What you should do >>
For each line in the data below, write an exact copy.

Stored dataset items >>
------------------------------------
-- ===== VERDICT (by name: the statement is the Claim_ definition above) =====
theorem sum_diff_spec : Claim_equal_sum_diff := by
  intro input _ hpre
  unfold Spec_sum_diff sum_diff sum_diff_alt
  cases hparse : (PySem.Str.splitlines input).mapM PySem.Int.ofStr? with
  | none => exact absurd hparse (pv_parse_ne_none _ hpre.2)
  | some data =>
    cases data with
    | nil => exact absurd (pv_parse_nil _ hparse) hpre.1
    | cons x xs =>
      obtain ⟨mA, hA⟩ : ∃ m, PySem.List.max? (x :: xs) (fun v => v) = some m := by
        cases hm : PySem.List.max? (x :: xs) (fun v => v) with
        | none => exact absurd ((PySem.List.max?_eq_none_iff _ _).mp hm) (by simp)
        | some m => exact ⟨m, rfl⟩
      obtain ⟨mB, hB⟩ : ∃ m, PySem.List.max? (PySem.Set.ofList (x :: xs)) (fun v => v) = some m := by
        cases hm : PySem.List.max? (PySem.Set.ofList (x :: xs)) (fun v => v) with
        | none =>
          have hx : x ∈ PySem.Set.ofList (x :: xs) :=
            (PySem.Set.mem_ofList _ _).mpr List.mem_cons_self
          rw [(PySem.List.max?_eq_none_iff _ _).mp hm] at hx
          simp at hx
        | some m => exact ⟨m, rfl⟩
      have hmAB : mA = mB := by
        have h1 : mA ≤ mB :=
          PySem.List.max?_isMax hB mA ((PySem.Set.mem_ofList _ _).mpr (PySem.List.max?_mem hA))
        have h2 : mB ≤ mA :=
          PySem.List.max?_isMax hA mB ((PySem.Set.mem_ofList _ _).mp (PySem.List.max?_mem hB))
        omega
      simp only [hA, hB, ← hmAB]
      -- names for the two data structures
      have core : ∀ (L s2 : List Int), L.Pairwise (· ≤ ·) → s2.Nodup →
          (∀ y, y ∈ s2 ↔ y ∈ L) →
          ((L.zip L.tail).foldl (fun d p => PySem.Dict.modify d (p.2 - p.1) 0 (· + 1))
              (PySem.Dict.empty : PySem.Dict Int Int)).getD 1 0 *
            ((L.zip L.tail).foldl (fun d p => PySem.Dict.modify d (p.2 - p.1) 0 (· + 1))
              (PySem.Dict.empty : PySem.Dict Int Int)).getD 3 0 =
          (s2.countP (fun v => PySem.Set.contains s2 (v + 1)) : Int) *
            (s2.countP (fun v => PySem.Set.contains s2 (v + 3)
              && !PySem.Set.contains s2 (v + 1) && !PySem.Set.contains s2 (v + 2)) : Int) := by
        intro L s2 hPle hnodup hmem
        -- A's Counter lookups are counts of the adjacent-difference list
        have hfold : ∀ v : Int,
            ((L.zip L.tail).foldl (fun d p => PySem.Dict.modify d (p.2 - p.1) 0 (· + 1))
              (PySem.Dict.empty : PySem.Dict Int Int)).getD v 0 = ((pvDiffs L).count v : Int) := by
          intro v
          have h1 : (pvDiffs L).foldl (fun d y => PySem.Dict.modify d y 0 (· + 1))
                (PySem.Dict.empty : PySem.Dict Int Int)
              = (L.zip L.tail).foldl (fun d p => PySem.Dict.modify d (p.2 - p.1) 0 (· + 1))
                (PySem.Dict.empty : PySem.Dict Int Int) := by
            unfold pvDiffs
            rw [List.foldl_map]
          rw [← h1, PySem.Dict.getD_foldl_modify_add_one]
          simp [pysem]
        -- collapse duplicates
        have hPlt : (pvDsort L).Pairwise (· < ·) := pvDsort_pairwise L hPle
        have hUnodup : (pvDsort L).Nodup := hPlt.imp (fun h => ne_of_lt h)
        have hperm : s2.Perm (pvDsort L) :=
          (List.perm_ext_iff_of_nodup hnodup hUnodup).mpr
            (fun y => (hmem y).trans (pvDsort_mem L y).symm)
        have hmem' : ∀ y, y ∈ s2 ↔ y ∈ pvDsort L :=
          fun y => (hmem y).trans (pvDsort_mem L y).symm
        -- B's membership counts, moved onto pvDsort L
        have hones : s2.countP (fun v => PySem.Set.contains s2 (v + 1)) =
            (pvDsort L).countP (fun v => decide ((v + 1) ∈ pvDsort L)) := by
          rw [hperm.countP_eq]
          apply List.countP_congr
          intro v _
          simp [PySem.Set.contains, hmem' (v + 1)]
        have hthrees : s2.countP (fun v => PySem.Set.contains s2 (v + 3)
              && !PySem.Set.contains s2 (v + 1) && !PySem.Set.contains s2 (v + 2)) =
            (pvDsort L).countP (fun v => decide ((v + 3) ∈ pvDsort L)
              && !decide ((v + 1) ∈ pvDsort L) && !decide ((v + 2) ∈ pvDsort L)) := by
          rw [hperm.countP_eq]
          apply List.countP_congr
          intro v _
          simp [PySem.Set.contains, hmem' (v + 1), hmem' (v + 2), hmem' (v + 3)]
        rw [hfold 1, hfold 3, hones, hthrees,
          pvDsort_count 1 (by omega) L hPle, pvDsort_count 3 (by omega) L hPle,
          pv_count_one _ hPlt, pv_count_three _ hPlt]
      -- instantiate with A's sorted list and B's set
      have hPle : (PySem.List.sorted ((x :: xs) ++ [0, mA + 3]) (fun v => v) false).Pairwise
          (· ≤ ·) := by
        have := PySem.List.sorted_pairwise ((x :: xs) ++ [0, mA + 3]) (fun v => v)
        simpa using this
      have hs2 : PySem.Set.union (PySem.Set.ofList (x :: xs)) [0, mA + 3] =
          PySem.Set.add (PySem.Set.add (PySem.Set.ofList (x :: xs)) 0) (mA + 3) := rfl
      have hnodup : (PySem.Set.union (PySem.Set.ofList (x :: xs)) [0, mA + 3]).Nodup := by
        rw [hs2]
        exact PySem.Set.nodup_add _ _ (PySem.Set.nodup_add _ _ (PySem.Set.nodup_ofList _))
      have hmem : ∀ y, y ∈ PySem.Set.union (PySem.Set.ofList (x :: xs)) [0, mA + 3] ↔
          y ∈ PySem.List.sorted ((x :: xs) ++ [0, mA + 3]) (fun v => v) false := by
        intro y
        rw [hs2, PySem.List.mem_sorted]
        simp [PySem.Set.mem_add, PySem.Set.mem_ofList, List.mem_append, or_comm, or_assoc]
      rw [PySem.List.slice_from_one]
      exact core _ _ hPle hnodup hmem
------------------------------------
Answer to this problem >>
-- ===== VERDICT (by name: the statement is the Claim_ definition above) =====
theorem sum_diff_spec : Claim_equal_sum_diff := by
  intro input _ hpre
  unfold Spec_sum_diff sum_diff sum_diff_alt
  cases hparse : (PySem.Str.splitlines input).mapM PySem.Int.ofStr? with
  | none => exact absurd hparse (pv_parse_ne_none _ hpre.2)
  | some data =>
    cases data with
    | nil => exact absurd (pv_parse_nil _ hparse) hpre.1
    | cons x xs =>
      obtain ⟨mA, hA⟩ : ∃ m, PySem.List.max? (x :: xs) (fun v => v) = some m := by
        cases hm : PySem.List.max? (x :: xs) (fun v => v) with
        | none => exact absurd ((PySem.List.max?_eq_none_iff _ _).mp hm) (by simp)
        | some m => exact ⟨m, rfl⟩
      obtain ⟨mB, hB⟩ : ∃ m, PySem.List.max? (PySem.Set.ofList (x :: xs)) (fun v => v) = some m := by
        cases hm : PySem.List.max? (PySem.Set.ofList (x :: xs)) (fun v => v) with
        | none =>
          have hx : x ∈ PySem.Set.ofList (x :: xs) :=
            (PySem.Set.mem_ofList _ _).mpr List.mem_cons_self
          rw [(PySem.List.max?_eq_none_iff _ _).mp hm] at hx
          simp at hx
        | some m => exact ⟨m, rfl⟩
      have hmAB : mA = mB := by
        have h1 : mA ≤ mB :=
          PySem.List.max?_isMax hB mA ((PySem.Set.mem_ofList _ _).mpr (PySem.List.max?_mem hA))
        have h2 : mB ≤ mA :=
          PySem.List.max?_isMax hA mB ((PySem.Set.mem_ofList _ _).mp (PySem.List.max?_mem hB))
        omega
      simp only [hA, hB, ← hmAB]
      -- names for the two data structures
      have core : ∀ (L s2 : List Int), L.Pairwise (· ≤ ·) → s2.Nodup →
          (∀ y, y ∈ s2 ↔ y ∈ L) →
          ((L.zip L.tail).foldl (fun d p => PySem.Dict.modify d (p.2 - p.1) 0 (· + 1))
              (PySem.Dict.empty : PySem.Dict Int Int)).getD 1 0 *
            ((L.zip L.tail).foldl (fun d p => PySem.Dict.modify d (p.2 - p.1) 0 (· + 1))
              (PySem.Dict.empty : PySem.Dict Int Int)).getD 3 0 =
          (s2.countP (fun v => PySem.Set.contains s2 (v + 1)) : Int) *
            (s2.countP (fun v => PySem.Set.contains s2 (v + 3)
              && !PySem.Set.contains s2 (v + 1) && !PySem.Set.contains s2 (v + 2)) : Int) := by
        intro L s2 hPle hnodup hmem
        -- A's Counter lookups are counts of the adjacent-difference list
        have hfold : ∀ v : Int,
            ((L.zip L.tail).foldl (fun d p => PySem.Dict.modify d (p.2 - p.1) 0 (· + 1))
              (PySem.Dict.empty : PySem.Dict Int Int)).getD v 0 = ((pvDiffs L).count v : Int) := by
          intro v
          have h1 : (pvDiffs L).foldl (fun d y => PySem.Dict.modify d y 0 (· + 1))
                (PySem.Dict.empty : PySem.Dict Int Int)
              = (L.zip L.tail).foldl (fun d p => PySem.Dict.modify d (p.2 - p.1) 0 (· + 1))
                (PySem.Dict.empty : PySem.Dict Int Int) := by
            unfold pvDiffs
            rw [List.foldl_map]
          rw [← h1, PySem.Dict.getD_foldl_modify_add_one]
          simp [pysem]
        -- collapse duplicates
        have hPlt : (pvDsort L).Pairwise (· < ·) := pvDsort_pairwise L hPle
        have hUnodup : (pvDsort L).Nodup := hPlt.imp (fun h => ne_of_lt h)
        have hperm : s2.Perm (pvDsort L) :=
          (List.perm_ext_iff_of_nodup hnodup hUnodup).mpr
            (fun y => (hmem y).trans (pvDsort_mem L y).symm)
        have hmem' : ∀ y, y ∈ s2 ↔ y ∈ pvDsort L :=
          fun y => (hmem y).trans (pvDsort_mem L y).symm
        -- B's membership counts, moved onto pvDsort L
        have hones : s2.countP (fun v => PySem.Set.contains s2 (v + 1)) =
            (pvDsort L).countP (fun v => decide ((v + 1) ∈ pvDsort L)) := by
          rw [hperm.countP_eq]
          apply List.countP_congr
          intro v _
          simp [PySem.Set.contains, hmem' (v + 1)]
        have hthrees : s2.countP (fun v => PySem.Set.contains s2 (v + 3)
              && !PySem.Set.contains s2 (v + 1) && !PySem.Set.contains s2 (v + 2)) =
            (pvDsort L).countP (fun v => decide ((v + 3) ∈ pvDsort L)
              && !decide ((v + 1) ∈ pvDsort L) && !decide ((v + 2) ∈ pvDsort L)) := by
          rw [hperm.countP_eq]
          apply List.countP_congr
          intro v _
          simp [PySem.Set.contains, hmem' (v + 1), hmem' (v + 2), hmem' (v + 3)]
        rw [hfold 1, hfold 3, hones, hthrees,
          pvDsort_count 1 (by omega) L hPle, pvDsort_count 3 (by omega) L hPle,
          pv_count_one _ hPlt, pv_count_three _ hPlt]
      -- instantiate with A's sorted list and B's set
      have hPle : (PySem.List.sorted ((x :: xs) ++ [0, mA + 3]) (fun v => v) false).Pairwise
          (· ≤ ·) := by
        have := PySem.List.sorted_pairwise ((x :: xs) ++ [0, mA + 3]) (fun v => v)
        simpa using this
      have hs2 : PySem.Set.union (PySem.Set.ofList (x :: xs)) [0, mA + 3] =
          PySem.Set.add (PySem.Set.add (PySem.Set.ofList (x :: xs)) 0) (mA + 3) := rfl
      have hnodup : (PySem.Set.union (PySem.Set.ofList (x :: xs)) [0, mA + 3]).Nodup := by
        rw [hs2]
        exact PySem.Set.nodup_add _ _ (PySem.Set.nodup_add _ _ (PySem.Set.nodup_ofList _))
      have hmem : ∀ y, y ∈ PySem.Set.union (PySem.Set.ofList (x :: xs)) [0, mA + 3] ↔
          y ∈ PySem.List.sorted ((x :: xs) ++ [0, mA + 3]) (fun v => v) false := by
        intro y
        rw [hs2, PySem.List.mem_sorted]
        simp [PySem.Set.mem_add, PySem.Set.mem_ofList, List.mem_append, or_comm, or_assoc]
      rw [PySem.List.slice_from_one]
      exact core _ _ hPle hnodup hmem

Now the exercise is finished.